▶ [Exercise]
Once you find the line containing "(summa < last)", output it and every line after it to the end of the records, exactly.

▶ [Data for this task]
+ + +

-- pv_equiv track=rewrite | github.com/ShuvalovAnthony/ege | 9/63058/63058.py | check
-- ===== SOURCE A (Python) =====
-- def check(row):
--     if len(set(row)) == len(row): return False
--     row = sorted(row)
--
--     summa_povtor = 0
--     for num in row:
--         if row.count(num) > 1:
--             summa_povtor += num
--
--     if (
--         (row[-1] != row[-2]) and
--         (summa_povtor < row[-1])
--     ): return True
--     return False
-- ===== SOURCE B (Python) =====
-- def check(row):
--     seen = set()
--     dups = set()
--     rep = 0
--     m = None
--     for x in row:
--         if x in dups:
--             rep += x
--         elif x in seen:
--             dups.add(x)
--             rep += 2 * x
--         else:
--             seen.add(x)
--         if m is None or x > m:
--             m = x
--     return bool(dups) and m not in dups and rep < m
-- ===== Notes on version B (the rewrite author's own statement) =====
-- stated objective: faster
-- what changed: A sorts the row, rescans it with row.count inside a second loop and tests the last two positions of the sorted list; B is a single online pass that maintains a seen-set, a duplicate-set, the running repeat-sum and the running maximum, deciding everything from that state with no sort, no second pass and no rescans.
import Mathlib
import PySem

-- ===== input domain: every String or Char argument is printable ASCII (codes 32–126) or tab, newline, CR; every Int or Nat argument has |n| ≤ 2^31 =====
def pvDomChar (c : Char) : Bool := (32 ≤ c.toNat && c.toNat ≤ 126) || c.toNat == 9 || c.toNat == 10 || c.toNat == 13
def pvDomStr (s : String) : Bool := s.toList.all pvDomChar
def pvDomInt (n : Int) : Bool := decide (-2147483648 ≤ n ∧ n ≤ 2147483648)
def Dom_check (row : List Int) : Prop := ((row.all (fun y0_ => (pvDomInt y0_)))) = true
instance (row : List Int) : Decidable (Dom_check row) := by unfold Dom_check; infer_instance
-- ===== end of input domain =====

-- B replaces A's sort + count-rescan loop + positional last-two test by ONE online pass:
-- a seen-set, a set of duplicated values, the running repeat-sum and the running maximum
-- are maintained together, and the answer is read off that state.  Objective: faster.

-- ===== PORT A =====
def check (row : List Int) : Bool :=
  -- if len(set(row)) == len(row): return False
  if (PySem.Set.ofList row).length == row.length then false
  else
    -- row = sorted(row)
    let r := PySem.List.sorted row (fun x => x) false
    -- summa_povtor loop: if row.count(num) > 1: summa_povtor += num
    let summa := r.foldl (fun acc num => if 1 < PySem.List.count r num then acc + num else acc) 0
    -- negative indexing of the last two elements: here duplicates exist so len(row) ≥ 2 and Python never raises;
    -- the catch-all arm is unreachable
    match PySem.List.pyGet? r (-1), PySem.List.pyGet? r (-2) with
    | some last, some second => decide (last ≠ second) && decide (summa < last)
    | _, _ => false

+ + +

▶ [Response for this exercise]
    | some last, some second => decide (last ≠ second) && decide (summa < last)
    | _, _ => false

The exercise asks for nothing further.